Opinión
Los folkies, los rockeros y el progreso

Por Pablo Batalla
Periodista
-Actualizado a
A complete unknown, el biopic de Bob Dylan, se deja ver. La ambientación y las actuaciones son magníficas. La trama en sí es muy convencional: los gestos efectistas de maravillado pasmo cuando el genio todavía desconocido toca una de sus canciones, las típicas tribulaciones por el precio de la fama, un triángulo amoroso… Nada de todo eso resulta inolvidable. Pero el filme sí refleja muy bien una cuestión muy interesante: la pugna de aquellos años entre el folk y el rock, que en la película estallan cuando Dylan se empeña en tocar Like a rolling stone en el festival folkie de Newport.

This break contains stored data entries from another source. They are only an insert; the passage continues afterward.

-- pv_equiv track=rewrite | github.com/aidamzz/algorithm | Count _increasing_subarray.py | count_subarray
-- ===== SOURCE A (Python) =====
-- def count_subarray(A):
--     current = 1
--     n = len(A)
--     count = 1
--     length =1
--     for i in range(1, n):
--         if A[i-1] < A[i]:
--             current += 1
--         else:
--             current = 1
--         if current == length:
--             count +=1
--         elif current > length:
--             count = 1
--             length = current
--     return count
-- ===== SOURCE B (Python) =====
-- def count_subarray(A):
--     if not A:
--         return 1
--     lengths = []
--     run = 1
--     for prev, x in zip(A, A[1:]):
--         if prev < x:
--             run += 1
--         else:
--             lengths.append(run)
--             run = 1
--     lengths.append(run)
--     return lengths.count(max(lengths))
-- ===== Notes on version B (the rewrite author's own statement) =====
-- stated objective: simpler
-- what changed: Instead of A's on-the-fly triple of current/count/length with equal-vs-greater bookkeeping, B builds the explicit list of maximal increasing-run lengths in one zip pass and returns lengths.count(max(lengths)); empty input keeps A's value 1.
import Mathlib
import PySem

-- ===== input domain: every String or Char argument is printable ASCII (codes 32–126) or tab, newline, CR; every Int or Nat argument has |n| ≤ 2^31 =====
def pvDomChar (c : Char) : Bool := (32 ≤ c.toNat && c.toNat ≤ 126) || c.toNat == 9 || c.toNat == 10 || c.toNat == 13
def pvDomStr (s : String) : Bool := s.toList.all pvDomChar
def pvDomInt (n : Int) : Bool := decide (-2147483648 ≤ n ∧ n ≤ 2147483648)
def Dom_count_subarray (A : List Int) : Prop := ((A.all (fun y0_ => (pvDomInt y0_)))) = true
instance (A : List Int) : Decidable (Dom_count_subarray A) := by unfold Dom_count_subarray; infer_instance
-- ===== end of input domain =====

-- B replaces A's on-the-fly current/count/length tracking by building the explicit list of
-- maximal increasing-run lengths in one pass and returning lengths.count(max(lengths)) (simpler).

-- ===== PORT A =====
def count_subarray (A : List Int) : Int :=
  let n := PySem.List.len A
  ((PySem.List.pyRange 1 n 1).foldl
    (fun (st : Int × Int × Int) i =>
      let current := if PySem.List.pyGetD A (i-1) 0 < PySem.List.pyGetD A i 0 then st.1 + 1 else (1:Int)
      if current = st.2.2 then (current, st.2.1 + 1, st.2.2)
      else if current > st.2.2 then (current, 1, current)
      else (current, st.2.1, st.2.2))
    (1, 1, 1)).2.1

-- ===== PORT B =====
def count_subarray_alt (A : List Int) : Int :=
  if A = [] then 1
  else
    let st := (A.zip (A.drop 1)).foldl
      (fun (st : List Int × Int) pq =>
        if pq.1 < pq.2 then (st.1, st.2 + 1) else (st.1 ++ [st.2], 1))
      ([], 1)
    let lengths := st.1 ++ [st.2]
    match PySem.List.max? lengths (fun x => x) with
    | some L => (PySem.List.count lengths L : Int)
    | none => 0

-- ===== PRECONDITION & SPEC =====
def Spec_count_subarray (A : List Int) (out : Int) : Prop := out = count_subarray_alt A
instance (A : List Int) (out : Int) : Decidable (Spec_count_subarray A out) := by unfold Spec_count_subarray; infer_instance

-- ===== CLAIM (what is proved, stated in full; the proofs are below) =====
def Claim_equal_count_subarray : Prop := ∀ (A : List Int), Dom_count_subarray A → Spec_count_subarray A (count_subarray A)

-- ===== LEMMAS AND PROOFS =====

-- the two loop bodies, on a (prev, cur) pair
def pvAStep (st : Int × Int × Int) (pq : Int × Int) : Int × Int × Int :=
  let current := if pq.1 < pq.2 then st.1 + 1 else (1:Int)
  if current = st.2.2 then (current, st.2.1 + 1, st.2.2)
  else if current > st.2.2 then (current, 1, current)
  else (current, st.2.1, st.2.2)

def pvBStep (st : List Int × Int) (pq : Int × Int) : List Int × Int :=
  if pq.1 < pq.2 then (st.1, st.2 + 1) else (st.1 ++ [st.2], 1)

lemma pv_foldl_max_init (t : List Int) : ∀ a b : Int, t.foldl max (max a b) = max a (t.foldl max b) := by
  induction t with
  | nil => intro a b; rfl
  | cons c t ih =>
      intro a b
      simp only [List.foldl_cons]
      rw [max_assoc, ih]

lemma pv_foldl_max_init' (t : List Int) (a b : Int) :
    t.foldl max (max a b) = max (t.foldl max a) b := by
  rw [max_comm a b, pv_foldl_max_init, max_comm]

-- A's index loop over range(1, n) equals the pair loop over zip(A, A[1:])
lemma pv_fold_idx (A : List Int) (f : (Int × Int × Int) → (Int × Int) → (Int × Int × Int)) :
    ∀ (m k : Nat) (s : Int × Int × Int), A.length - k = m →
    (PySem.List.pyRange ((k : Int) + 1) (PySem.List.len A) 1).foldl
      (fun st i => f st (PySem.List.pyGetD A (i-1) 0, PySem.List.pyGetD A i 0)) s
    = ((A.drop k).zip (A.drop (k+1))).foldl f s := by
  intro m
  induction m with
  | zero =>
      intro k s hk
      have hlen : A.length ≤ k := by omega
      rw [PySem.List.pyRange_one_eq_nil (by simp [PySem.List.len]; omega)]
      rw [List.drop_eq_nil_of_le hlen]
      rfl
  | succ m ih =>
      intro k s hk
      by_cases hlt : k + 1 < A.length
      · have hcons : PySem.List.pyRange ((k : Int) + 1) (PySem.List.len A) 1
            = ((k : Int) + 1) :: PySem.List.pyRange ((k : Int) + 1 + 1) (PySem.List.len A) 1 := by
          apply PySem.List.pyRange_one_cons
          simp [PySem.List.len]; omega
        rw [hcons]
        have hk1 : k < A.length := by omega
        have hd1 : A.drop k = A[k] :: A.drop (k+1) := (List.drop_eq_getElem_cons hk1).symm ▸ rfl
        have hd2 : A.drop (k+1) = A[k+1] :: A.drop (k+2) := (List.drop_eq_getElem_cons hlt).symm ▸ rfl
        rw [hd1, hd2]
        simp only [List.zip_cons_cons, List.foldl_cons]
        have e1 : PySem.List.pyGetD A ((k : Int) + 1 - 1) 0 = A[k] := by
          have : ((k : Int) + 1 - 1) = ((k : Nat) : Int) := by ring
          rw [this, PySem.List.pyGetD_natCast]
          simp [List.getD, hk1]
        have e2 : PySem.List.pyGetD A ((k : Int) + 1) 0 = A[k+1] := by
          have : ((k : Int) + 1) = (((k+1 : Nat)) : Int) := by push_cast; ring
          rw [this, PySem.List.pyGetD_natCast]
          simp [List.getD, hlt]
        rw [e1, e2]
        have : ((k : Int) + 1 + 1) = (((k+1 : Nat)) : Int) + 1 := by push_cast; ring
        rw [this, ih (k+1) _ (by omega), hd2]
      · -- k+1 ≥ len: both sides are s
        rw [PySem.List.pyRange_one_eq_nil (by simp [PySem.List.len]; omega)]
        rw [List.drop_eq_nil_of_le (by omega : A.length ≤ k + 1)]
        simp

-- main invariant: A's triple fold is determined by B's (closed runs, current run) fold
lemma pv_inv (ps : List (Int × Int)) :
    ∀ (acc : List Int) (run cnt len : Int), 1 ≤ run →
    len = acc.foldl max run →
    cnt = (acc.count len : Int) + (if run = len then 1 else 0) →
    1 ≤ (ps.foldl pvBStep (acc, run)).2
    ∧ ps.foldl pvAStep (run, cnt, len)
      = ((ps.foldl pvBStep (acc, run)).2,
         ((ps.foldl pvBStep (acc, run)).1.count
            ((ps.foldl pvBStep (acc, run)).1.foldl max (ps.foldl pvBStep (acc, run)).2) : Int)
          + (if (ps.foldl pvBStep (acc, run)).2
                = (ps.foldl pvBStep (acc, run)).1.foldl max (ps.foldl pvBStep (acc, run)).2
             then 1 else 0),
         (ps.foldl pvBStep (acc, run)).1.foldl max (ps.foldl pvBStep (acc, run)).2) := by
  induction ps with
  | nil =>
      intro acc run cnt len h1 h2 h3
      exact ⟨h1, by simp [h2, h3]⟩
  | cons pq ps ih =>
      intro acc run cnt len h1 h2 h3
      have hrun_le : run ≤ len := h2 ▸ (PySem.List.le_foldl_max acc run).1
      simp only [List.foldl_cons]
      by_cases hlt : pq.1 < pq.2
      · -- run extends
        have hb : pvBStep (acc, run) pq = (acc, run + 1) := by simp [pvBStep, hlt]
        have hmax : acc.foldl max (run + 1) = max len (run + 1) := by
          conv_lhs => rw [show (run + 1 : Int) = max run (run + 1) by omega]
          rw [pv_foldl_max_init', ← h2]
        by_cases heq : run + 1 = len
        · have ha : pvAStep (run, cnt, len) pq = (run + 1, cnt + 1, len) := by
            simp [pvAStep, hlt, heq]
          simp only [ha, hb]
          apply ih acc (run+1) (cnt+1) len (by omega)
          · rw [hmax]; omega
          · rw [h3]
            have h0 : ¬ (run = len) := by omega
            simp [heq, h0]
        · by_cases hgt : run + 1 > len
          · have hrl : run = len := by omega
            have ha : pvAStep (run, cnt, len) pq = (run + 1, 1, run + 1) := by
              simp [pvAStep, hlt, heq, hgt]
            simp only [ha, hb]
            apply ih acc (run+1) 1 (run+1) (by omega)
            · rw [hmax]; omega
            · have hcnt0 : acc.count (run + 1) = 0 := by
                rw [List.count_eq_zero]
                intro hmem
                have := (PySem.List.le_foldl_max acc run).2 _ hmem
                omega
              simp [hcnt0]
          · have ha : pvAStep (run, cnt, len) pq = (run + 1, cnt, len) := by
              simp [pvAStep, hlt, heq, hgt]
            simp only [ha, hb]
            apply ih acc (run+1) cnt len (by omega)
            · rw [hmax]; omega
            · rw [h3]
              have h0 : ¬ (run = len) := by omega
              simp [heq, h0]
      · -- run closes
        have hb : pvBStep (acc, run) pq = (acc ++ [run], 1) := by simp [pvBStep, hlt]
        have hmax : (acc ++ [run]).foldl max 1 = len := by
          rw [List.foldl_append]
          simp only [List.foldl_cons, List.foldl_nil]
          have h1' : acc.foldl max run = max run (acc.foldl max 1) := by
            have : run = max run 1 := by omega
            conv_lhs => rw [this]
            exact pv_foldl_max_init acc run 1
          rw [h2, h1']
          omega
        have hcnt_app : ((acc ++ [run]).count len : Int)
            = (acc.count len : Int) + (if run = len then 1 else 0) := by
          rw [List.count_append]
          push_cast
          by_cases hrl : run = len
          · simp [hrl]
          · have : (run == len) = false := by simp [hrl]
            simp [hrl]
        by_cases hlen1 : (1 : Int) = len
        · have hr1 : run = 1 := by omega
          have ha : pvAStep (run, cnt, len) pq = (1, cnt + 1, len) := by
            simp [pvAStep, hlt, hlen1.symm]
          simp only [ha, hb]
          apply ih (acc ++ [run]) 1 (cnt+1) len (by omega)
          · rw [hmax]
          · rw [hcnt_app, h3, ← hlen1]
            simp [hr1]
        · have hgt1 : ¬ ((1:Int) > len) := by omega
          have ha : pvAStep (run, cnt, len) pq = (1, cnt, len) := by
            simp [pvAStep, hlt, hlen1, hgt1]
          simp only [ha, hb]
          apply ih (acc ++ [run]) 1 cnt len (by omega)
          · rw [hmax]
          · rw [hcnt_app, h3]
            simp [hlen1]

lemma pv_max?_append (acc : List Int) (run : Int) :
    PySem.List.max? (acc ++ [run]) (fun x => x) = some (acc.foldl max run) := by
  cases acc with
  | nil => simp [PySem.List.max?_id_cons]
  | cons x t =>
      rw [List.cons_append, PySem.List.max?_id_cons]
      congr 1
      rw [List.foldl_append]
      simp only [List.foldl_cons, List.foldl_nil]
      rw [max_comm run x, pv_foldl_max_init']

-- ===== VERDICT (by name: the statement is the Claim_ definition above) =====
theorem count_subarray_spec : Claim_equal_count_subarray := by
  intro A _
  show count_subarray A = count_subarray_alt A
  cases A with
  | nil => rfl
  | cons a rest =>
      unfold count_subarray count_subarray_alt
      have hidx := pv_fold_idx (a :: rest)
        (fun st pq => pvAStep st pq) ((a :: rest).length) 0 (1,1,1) (by omega)
      simp only [Nat.cast_zero, zero_add] at hidx
      have hA : ((PySem.List.pyRange 1 (PySem.List.len (a :: rest)) 1).foldl
          (fun (st : Int × Int × Int) i =>
            let current := if PySem.List.pyGetD (a :: rest) (i-1) 0 < PySem.List.pyGetD (a :: rest) i 0 then st.1 + 1 else (1:Int)
            if current = st.2.2 then (current, st.2.1 + 1, st.2.2)
            else if current > st.2.2 then (current, 1, current)
            else (current, st.2.1, st.2.2)) (1, 1, 1))
          = (((a :: rest).zip ((a :: rest).drop 1)).foldl pvAStep (1,1,1)) := hidx
      simp only [hA]
      have hzipB : (((a :: rest).zip ((a :: rest).drop 1)).foldl
          (fun (st : List Int × Int) pq =>
            if pq.1 < pq.2 then (st.1, st.2 + 1) else (st.1 ++ [st.2], 1)) ([], 1))
          = ((a :: rest).zip ((a :: rest).drop 1)).foldl pvBStep ([], 1) := rfl
      have hinv := pv_inv ((a :: rest).zip ((a :: rest).drop 1)) [] 1 1 1
        (by omega) (by simp) (by simp)
      set S := ((a :: rest).zip ((a :: rest).drop 1)).foldl pvBStep ([], 1) with hS
      simp only [hzipB, hinv.2, pv_max?_append]
      rw [if_neg (List.cons_ne_nil a rest), PySem.List.count_eq, List.count_append]
      push_cast
      by_cases h : S.2 = List.foldl max S.2 S.1
      · rw [if_pos h, List.count_singleton']
        rw [if_pos h]
        norm_num
      · rw [if_neg h, List.count_singleton']
        rw [if_neg h]
        norm_num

Entre los organizadores de este, entre los cuales está el entrañable Pete Seeger, se desencadena un agrio debate. Unos exigen preservar el purismo folkie: un hombre —«¡o una mujer!», puntualiza alguien de fondo—, su voz y un instrumento tradicional, punto. Pero otros como Seeger, más preocupados por el mensaje político progresista que por la forma concreta de llevarlo a las masas, se manifiestan abiertos a admitir alguna novedad y la posibilidad de un folk electrificado, si gana más adeptos para la causa. La discusión la ganan los puristas, pero Dylan ya está harto del papel de cantautor progre de Blowin’ in the wind que le piden seguir desempeñando, y pasa de ellos y toca Like a rolling stone igualmente, generando un tumulto de abucheos, vítores, intentos de desenchufarle las guitarras e intentos de reenchufárselas que en la película queda muy bien representado.
Aquel debate llegaría también a España, algo más tarde, en forma de enfrentamiento entre los muchachos de la Movida y la generación anterior de cantautores comprometidos. Un choque de formas y de fondos en el que habitaba una interesante paradoja. En lo formal, la Movida fue progresista en el sentido de transgresora; y los cantautores, conservadores. La figura de estos no tenía nada de transgresor: eran, sí, un hombre y su guitarra. Enamorados y respetuosos de la tradición, recuperaban temas del acervo tradicional (ya fuera el romancero popular recogido por Joaquín Díaz o la poesía española musicada por Paco Ibáñez) o hacían composiciones nuevas que los imitaban, igual que en Estados Unidos habían hecho los Seeger y las Baez. De Joan Baez, que solo tocaba piezas tradicionales o versiones, llegaron a decir que no sabía componer… y entonces ella se descolgó con el impresionante Diamonds and rust, demostrando que vaya si sabía.
Con el fondo político, sin embargo, ocurría al revés. Aquellos cantautores tradicionalistas en lo formal fueron valerosos combatientes antifranquistas, pero luego la Movida desdeñó la política y los mensajes políticos, considerándolos un muermo, y declaraba su voluntad de simplemente divertirse. Con los años sus miembros más ilustres, las Alaska y los Loquillo, han solido acabar siendo voceros de la derecha. Allí pasó con el mismo Dylan, no exactamente un vocero de la derecha, pero que en la sucesión de sus reinvenciones acabó convirtiéndose al cristianismo o componiendo una olvidada y lamentable canción proisraelí, compuesta en el contexto de la guerra del Líbano, en el mismo año de la matanza de Sabra y Chatila. Mientras tanto, Baez, Seeger y los demás permanecieron fieles durante toda su vida —lo permanecen hasta hoy, en el caso de los que siguen vivos— a los ideales de entonces; a aquella izquierda antiautoritaria que en Estados Unidos tenía sobre todo una raíz religiosa. Baez era o fue cuáquera; Seeger se declaraba «unitario universalista», una persona abierta a todo lo valioso que hubiera en cualquier religión o espiritualidad. Esta de que hasta la extrema izquierda sea religiosa o sienta la necesidad de declarar simpatía por una religión, aunque sea una sui generis, es una de esas cosas en las que Estados Unidos es diferente y nos choca a los europeos, mucho menos temerosos de declararnos ateos. Pero el sustrato religioso no era ajeno a los cantautores españoles. Al Labordeta que cantaba que «habrá un día en que todos, al levantar la vista, veremos una tierra que ponga “libertad”», por ejemplo. O al Raimon que cantaba a «les esperances» y deploraba «la poca fe». O al Gabriel Celaya que, por boca de Paco Ibáñez, ensalzaba la poesía antifranquista como «un pulso que golpea las tinieblas».
La dialéctica progreso/conservación es más compleja, más meándrica, más laberíntica de lo que tiende a parecer. El Ángel de la Historia, ya se sabe, avanza hacia el futuro, pero lo hace de espaldas.